QQQ vs NASDAQ: QQQ ETF vs Nasdaq Composite Index

QQQ is one of the largest, most popular, and most liquid ETFs. The NASDAQ Composite Index is one of the most popular and most-watched indices. Interestingly, “the Q’s” does not track the NASDAQ Composite Index (“the Nasdaq”); QQQ tracks the Nasdaq 100 Index. In other words, “The NASDAQ” Composite Index is referred to in the news and displayed on websites/TV, while the NASDAQ 100 Index seems to be the benchmark for more investable funds and strategies. Despite their similar names, a comparison of the NASDAQ vs QQQ reveals some major differences.

The NASDAQ and QQQ have very different compositions, slightly different weights and exposures, and performance differences have reflected that. It is important to note that QQQ is an investable ETF, while the Nasdaq Composite is an index rather than investment vehicle.

A reminder that these are simply examples as this site does NOT provide investment recommendations.

Historical Performance: the NASDAQ vs QQQ

While the Nasdaq index goes back to 1985, QQQ was launched in 1999. Since that time, QQQ has outperformed the NASDAQ by .7% annually. In other words, the “Q’s” have beaten the headline Nasdaq index by a small margin, although the cumulative performance difference is a nearly 115%!

However, there have been periods when the Nasdaq index has beaten QQQ as well. For instance, from inception through 2003, the QQQ’s had an annualized return of -6.75% versus -3.4% for the Nasdaq composite index.

Those looking to evaluate performance history before the 2000s should compare the index performance of these ETFs’ benchmarks and may want to read our post on the Nasdaq 100 vs Nasdaq Composite.

Investors looking for a lower cost version of QQQ may want to research QQQM and/or read my post comparing QQQM vs QQQ. Investors looking a mutual fund version of the NASDAQ should read my comparison of QQQ vs FNCMX.

Differences between the NASDAQ and QQQ

Overall, QQQ and the Nasdaq composite are relatively similar, since they are both based on the same universe of stocks. The NASDAQ has approximately 3,589 constituent stocks (as of 3/31/2023), while QQQ owns roughly 100 stocks. The NASDAQ site publishes the index methodologies for both the Composite and 100.

Geographic Exposure

Substantially all (95%+) of QQQ and the Nasdaq composite index is composed of US-based companies, so I will not include the usual tables of countries, market classification, and so on.

Market Cap Exposure

QQQ holds the 100 largest stocks on the NASDAQ exchange (excluding financials), so it has a much larger weighting to large-caps than the NASDAQ which tracks the Composite Index. However, both the Nasdaq composite and QQQ use weighting methodologies based on market-cap, so large-caps dominate the performance of each.

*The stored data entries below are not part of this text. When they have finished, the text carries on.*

-- pv_equiv track=rewrite | github.com/CreateRandom/summary-inspector-ingestion | utils/sentence_diff.py | get_unaccounted_ranges
-- ===== SOURCE A (Python) =====
-- def get_unaccounted_ranges(state_vector):
--     ranges = []
--     temp_ranges = []
--     for i, state in enumerate(state_vector):
--         if state == 'UNASSIGNED':
--             temp_ranges.append(i)
--         else:
--             if temp_ranges:
--                 ranges.append(temp_ranges)
--                 temp_ranges = []
--     # final flush
--     if temp_ranges:
--         ranges.append(temp_ranges)
--
--     return ranges
-- ===== SOURCE B (Python) =====
-- from itertools import groupby
--
-- def get_unaccounted_ranges(state_vector):
--     result = []
--     for key, grp in groupby(enumerate(state_vector), key=lambda p: p[1] == 'UNASSIGNED'):
--         if key:
--             result.append([i for i, _ in grp])
--     return result
-- ===== Notes on version B (the rewrite author's own statement) =====
-- stated objective: idiomatic
-- what changed: Replaces the manual temp-buffer-and-flush accumulator loop by run segmentation: itertools.groupby over enumerate splits the vector into maximal constant runs of the key (state == 'UNASSIGNED') and the True runs are emitted directly.
import Mathlib
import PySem

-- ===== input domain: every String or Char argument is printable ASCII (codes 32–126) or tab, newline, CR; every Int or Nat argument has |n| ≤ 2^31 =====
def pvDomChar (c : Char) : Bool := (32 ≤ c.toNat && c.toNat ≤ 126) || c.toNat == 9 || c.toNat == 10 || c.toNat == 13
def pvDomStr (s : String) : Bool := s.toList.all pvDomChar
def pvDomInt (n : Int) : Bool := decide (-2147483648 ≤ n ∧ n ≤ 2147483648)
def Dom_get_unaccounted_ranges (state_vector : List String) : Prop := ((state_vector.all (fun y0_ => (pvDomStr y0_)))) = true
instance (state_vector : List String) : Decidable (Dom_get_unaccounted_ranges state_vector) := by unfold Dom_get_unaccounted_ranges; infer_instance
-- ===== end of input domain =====

-- ===== PORT A =====
-- B groups maximal UNASSIGNED runs via run segmentation (groupby) instead of A's temp-buffer-and-flush loop; same O(n) cost.
-- step: the body of A's `for i, state in enumerate(...)` loop over state (ranges, temp_ranges)
def pvStepA (st : List (List Int) × List Int) (p : Int × String) : List (List Int) × List Int :=
  if p.2 == "UNASSIGNED" then (st.1, st.2 ++ [p.1])
  else if st.2 ≠ [] then (st.1 ++ [st.2], ([] : List Int))
  else st

def get_unaccounted_ranges (state_vector : List String) : List (List Int) :=
  let st := (PySem.List.enumerate state_vector).foldl pvStepA ([], [])
  if st.2 ≠ [] then st.1 ++ [st.2] else st.1

-- ===== PORT B =====
-- groupby(enumerate(sv), key = p.2 == 'UNASSIGNED'): each maximal run with key True is emitted as its list of indices
def pvRunsB : List (Int × String) → List (List Int)
  | [] => []
  | (i, s) :: rest =>
    if s == "UNASSIGNED" then
      (((i, s) :: rest.takeWhile (fun p => p.2 == "UNASSIGNED")).map Prod.fst)
        :: pvRunsB (rest.dropWhile (fun p => p.2 == "UNASSIGNED"))
    else pvRunsB rest
  termination_by xs => xs.length
  decreasing_by all_goals first | exact Nat.lt_succ_of_le (List.length_dropWhile_le _ _) | exact Nat.lt_succ_of_le (Nat.le_refl _)

def get_unaccounted_ranges_alt (state_vector : List String) : List (List Int) :=
  pvRunsB (PySem.List.enumerate state_vector)

-- ===== PRECONDITION & SPEC =====
def Spec_get_unaccounted_ranges (state_vector : List String) (out : List (List Int)) : Prop := out = get_unaccounted_ranges_alt state_vector
instance (state_vector : List String) (out : List (List Int)) : Decidable (Spec_get_unaccounted_ranges state_vector out) := by unfold Spec_get_unaccounted_ranges; infer_instance

-- ===== CLAIM (what is proved, stated in full; the proofs are below) =====
def Claim_equal_get_unaccounted_ranges : Prop := ∀ (state_vector : List String), Dom_get_unaccounted_ranges state_vector → Spec_get_unaccounted_ranges state_vector (get_unaccounted_ranges state_vector)

-- ===== LEMMAS AND PROOFS =====

-- ===== VERDICT (by name: the statement is the Claim_ definition above) =====
-- G t xs: the ranges still to be produced when the pending temp buffer is t
def pvG (t : List Int) : List (Int × String) → List (List Int)
  | [] => if t = [] then [] else [t]
  | (i, s) :: xs =>
    if s == "UNASSIGNED" then pvG (t ++ [i]) xs
    else if t = [] then pvG [] xs else t :: pvG [] xs

theorem pvFoldA (xs : List (Int × String)) : ∀ (r : List (List Int)) (t : List Int),
    (let st := xs.foldl pvStepA (r, t); if st.2 ≠ [] then st.1 ++ [st.2] else st.1)
      = r ++ pvG t xs := by
  induction xs with
  | nil => intro r t; by_cases h : t = [] <;> simp [pvG, h]
  | cons p xs ih =>
    intro r t
    obtain ⟨i, s⟩ := p
    by_cases hs : s == "UNASSIGNED"
    · simpa [pvStepA, pvG, hs] using ih r (t ++ [i])
    · by_cases ht : t = []
      · simpa [pvStepA, pvG, hs, ht] using ih r []
      · simpa [pvStepA, pvG, hs, ht] using ih (r ++ [t]) []

theorem pvG_ne (xs : List (Int × String)) : ∀ (t : List Int), t ≠ [] →
    pvG t xs = (t ++ (xs.takeWhile (fun p => p.2 == "UNASSIGNED")).map Prod.fst)
      :: pvG [] (xs.dropWhile (fun p => p.2 == "UNASSIGNED")) := by
  induction xs with
  | nil => intro t ht; simp [pvG, ht]
  | cons p xs ih =>
    intro t ht
    obtain ⟨i, s⟩ := p
    by_cases hs : s == "UNASSIGNED"
    · rw [pvG, if_pos hs, ih (t ++ [i]) (by simp),
        List.takeWhile_cons_of_pos (by simpa using hs),
        List.dropWhile_cons_of_pos (by simpa using hs)]
      simp
    · simp [pvG, hs, ht, List.takeWhile_cons, List.dropWhile_cons]

theorem pvRunsB_eq_pvG (xs : List (Int × String)) : pvRunsB xs = pvG [] xs := by
  induction xs using pvRunsB.induct with
  | case1 => simp [pvRunsB, pvG]
  | case2 i s rest hs ih =>
    rw [pvRunsB, if_pos hs, pvG, if_pos hs, show ([] : List Int) ++ [i] = [i] from rfl,
      pvG_ne _ [i] (by simp), ih]
    simp
  | case3 i s rest hs ih =>
    rw [pvRunsB, if_neg hs, pvG, if_neg hs, if_pos rfl, ih]

theorem get_unaccounted_ranges_spec : Claim_equal_get_unaccounted_ranges := by
  intro sv _
  unfold Spec_get_unaccounted_ranges get_unaccounted_ranges get_unaccounted_ranges_alt
  rw [pvRunsB_eq_pvG]
  simpa using pvFoldA (PySem.List.enumerate sv) [] []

Below is an estimate of the market cap exposure as of 11/28/2022.

Large Cap73%93%
Mid Cap16%7%
Small Cap10%0%
Source: ThoughtfulFinance.com, Morningstar

Sector Weights

Given that the NASDAQ is a much broader index than QQQ, it is not surprising that the NASDAQ represents more sectors and is less concentrated than QQQ. Below are the sector weightings of the two, as of 11/29/2022.

Basic Materials0.39%0.00%
Consumer Cyclical14.17%14.25%
Financial Services5.53%0.85%
Real Estate1.23%0.00%
Communication Services13.18%15.25%
Consumer Defensive5.08%7.22%
Source: ThoughtfulFinance.com, Morningstar

Final Thoughts: the NASDAQ vs QQQ

The decision of whether to invest in QQQ or a fund that tracks the Nasdaq Composite Index comes down to whether an investor wants a more fund that is more concentrated in large-cap and tech or a more diversified portfolio. As the chart of the NASDAQ vs QQQ shows, QQQ has done better historically although this may not hold true moving forward (especially if tech and/or large-caps fall out of favor).